EXERCISE:
Once the line with "let st := (PySem.List.pyRange" is found in the entries below, repeat it and each following line exactly, up to and including the line with "rw [List.range_succ, List.map_append, List.foldl_append, ih]". Add no other lines.

Saved entries:
-- pv_equiv track=rewrite | github.com/Oscar-AVS/OFERTA-OFERTA- | OFERTA-OFERTA.py | calcular_oferta_2x1
-- ===== SOURCE A (Python) =====
-- def calcular_oferta_2x1(cantidad, precio_unitario):
--     total = 0
--     ahorro = 0
--     for i in range(0, cantidad, 2):
--         if i + 1 < cantidad:
--             total += precio_unitario
--             ahorro += precio_unitario
--         else:
--             total += precio_unitario
--     return total, ahorro
-- ===== SOURCE B (Python) =====
-- def calcular_oferta_2x1(cantidad, precio_unitario):
--     n = max(cantidad, 0)
--     return (n + 1) // 2 * precio_unitario, n // 2 * precio_unitario
-- ===== Notes on version B (the rewrite author's own statement) =====
-- stated objective: faster
-- what changed: Replaces the step-2 loop accumulating total and savings with closed-form arithmetic: total = ceil(n/2)*price and savings = (n//2)*price with n = max(cantidad, 0).
import Mathlib
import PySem

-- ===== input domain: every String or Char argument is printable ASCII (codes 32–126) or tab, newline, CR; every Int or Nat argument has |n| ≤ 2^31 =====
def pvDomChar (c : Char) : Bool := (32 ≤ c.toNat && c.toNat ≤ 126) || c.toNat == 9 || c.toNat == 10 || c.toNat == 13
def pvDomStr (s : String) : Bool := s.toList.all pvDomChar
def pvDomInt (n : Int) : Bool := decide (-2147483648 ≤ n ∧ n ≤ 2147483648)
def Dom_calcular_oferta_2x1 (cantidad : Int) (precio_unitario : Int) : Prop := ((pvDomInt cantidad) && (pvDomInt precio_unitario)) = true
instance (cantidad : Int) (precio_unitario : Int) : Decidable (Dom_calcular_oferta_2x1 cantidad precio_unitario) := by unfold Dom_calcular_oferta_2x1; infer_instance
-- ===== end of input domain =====

-- B replaces A's step-2 accumulation loop with closed-form arithmetic (objective: faster).

-- ===== PORT A =====
-- for i in range(0, cantidad, 2): accumulate (total, ahorro)
def calcular_oferta_2x1 (cantidad : Int) (precio_unitario : Int) : List Int :=
  let st := (PySem.List.pyRange 0 cantidad 2).foldl
    (fun (s : Int × Int) i =>
      if i + 1 < cantidad then (s.1 + precio_unitario, s.2 + precio_unitario)
      else (s.1 + precio_unitario, s.2))
    (0, 0)
  [st.1, st.2]

-- ===== PORT B =====
def calcular_oferta_2x1_alt (cantidad : Int) (precio_unitario : Int) : List Int :=
  let n := max cantidad 0
  [PySem.Int.floordiv (n + 1) 2 * precio_unitario, PySem.Int.floordiv n 2 * precio_unitario]

-- ===== PRECONDITION & SPEC =====
def Spec_calcular_oferta_2x1 (cantidad : Int) (precio_unitario : Int) (out : List Int) : Prop := out = calcular_oferta_2x1_alt cantidad precio_unitario
instance (cantidad : Int) (precio_unitario : Int) (out : List Int) : Decidable (Spec_calcular_oferta_2x1 cantidad precio_unitario out) := by unfold Spec_calcular_oferta_2x1; infer_instance

-- ===== CLAIM (what is proved, stated in full; the proofs are below) =====
def Claim_equal_calcular_oferta_2x1 : Prop := ∀ (cantidad : Int) (precio_unitario : Int), Dom_calcular_oferta_2x1 cantidad precio_unitario → Spec_calcular_oferta_2x1 cantidad precio_unitario (calcular_oferta_2x1 cantidad precio_unitario)

-- ===== LEMMAS AND PROOFS =====

-- evaluates A's loop over the first n even indices
theorem pv_fold_eval (c p : Int) (n : Nat) (t a : Int) :
    ((List.range n).map (fun (k : Nat) => (0:Int) + 2 * (k : Int))).foldl
      (fun (s : Int × Int) i =>
        if i + 1 < c then (s.1 + p, s.2 + p) else (s.1 + p, s.2))
      (t, a)
    = (t + n * p, a + (min n (c / 2).toNat) * p) := by
  induction n generalizing t a with
  | zero => simp
  | succ m ih =>
      rw [List.range_succ, List.map_append, List.foldl_append, ih]
      simp only [List.map_cons, List.map_nil, List.foldl_cons, List.foldl_nil]
      by_cases h : (0:Int) + 2 * (m : Int) + 1 < c
      · rw [if_pos h]
        have hmin : (min (m + 1) (c / 2).toNat : Int) = (min m (c / 2).toNat : Int) + 1 := by
          omega
        push_cast
        push_cast at hmin
        rw [hmin]; ring_nf
      · rw [if_neg h]
        have hmin : (min (m + 1) (c / 2).toNat : Int) = (min m (c / 2).toNat : Int) := by
          omega
        push_cast
        push_cast at hmin
        rw [hmin]; ring_nf

-- ===== VERDICT (by name: the statement is the Claim_ definition above) =====
theorem calcular_oferta_2x1_spec : Claim_equal_calcular_oferta_2x1 := by
  intro c p _
  show calcular_oferta_2x1 c p = calcular_oferta_2x1_alt c p
  unfold calcular_oferta_2x1 calcular_oferta_2x1_alt
  dsimp only
  rw [PySem.List.pyRange_of_pos 0 c (by norm_num)]
  by_cases hc : (0:Int) < c
  · rw [if_pos hc, pv_fold_eval]
    simp only [PySem.Int.floordiv]
    have hf1 : (max c 0 + 1).fdiv 2 = (max c 0 + 1) / 2 := by
      rw [Int.fdiv_eq_ediv]; simp
    have hf2 : (max c 0).fdiv 2 = max c 0 / 2 := by
      rw [Int.fdiv_eq_ediv]; simp
    rw [hf1, hf2]
    have h1 : (((c - 0 + 2 - 1) / 2).toNat : Int) = (max c 0 + 1) / 2 := by omega
    have h2 : ((min ((c - 0 + 2 - 1) / 2).toNat (c / 2).toNat : Nat) : Int) = max c 0 / 2 := by
      omega
    rw [h1, h2]
    simp
  · rw [if_neg hc]
    have hmax : max c 0 = 0 := by omega
    simp [hmax, PySem.Int.floordiv]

RESULT:
  let st := (PySem.List.pyRange 0 cantidad 2).foldl
    (fun (s : Int × Int) i =>
      if i + 1 < cantidad then (s.1 + precio_unitario, s.2 + precio_unitario)
      else (s.1 + precio_unitario, s.2))
    (0, 0)
  [st.1, st.2]

-- ===== PORT B =====
def calcular_oferta_2x1_alt (cantidad : Int) (precio_unitario : Int) : List Int :=
  let n := max cantidad 0
  [PySem.Int.floordiv (n + 1) 2 * precio_unitario, PySem.Int.floordiv n 2 * precio_unitario]

-- ===== PRECONDITION & SPEC =====
def Spec_calcular_oferta_2x1 (cantidad : Int) (precio_unitario : Int) (out : List Int) : Prop := out = calcular_oferta_2x1_alt cantidad precio_unitario
instance (cantidad : Int) (precio_unitario : Int) (out : List Int) : Decidable (Spec_calcular_oferta_2x1 cantidad precio_unitario out) := by unfold Spec_calcular_oferta_2x1; infer_instance

-- ===== CLAIM (what is proved, stated in full; the proofs are below) =====
def Claim_equal_calcular_oferta_2x1 : Prop := ∀ (cantidad : Int) (precio_unitario : Int), Dom_calcular_oferta_2x1 cantidad precio_unitario → Spec_calcular_oferta_2x1 cantidad precio_unitario (calcular_oferta_2x1 cantidad precio_unitario)

-- ===== LEMMAS AND PROOFS =====

-- evaluates A's loop over the first n even indices
theorem pv_fold_eval (c p : Int) (n : Nat) (t a : Int) :
    ((List.range n).map (fun (k : Nat) => (0:Int) + 2 * (k : Int))).foldl
      (fun (s : Int × Int) i =>
        if i + 1 < c then (s.1 + p, s.2 + p) else (s.1 + p, s.2))
      (t, a)
    = (t + n * p, a + (min n (c / 2).toNat) * p) := by
  induction n generalizing t a with
  | zero => simp
  | succ m ih =>
      rw [List.range_succ, List.map_append, List.foldl_append, ih]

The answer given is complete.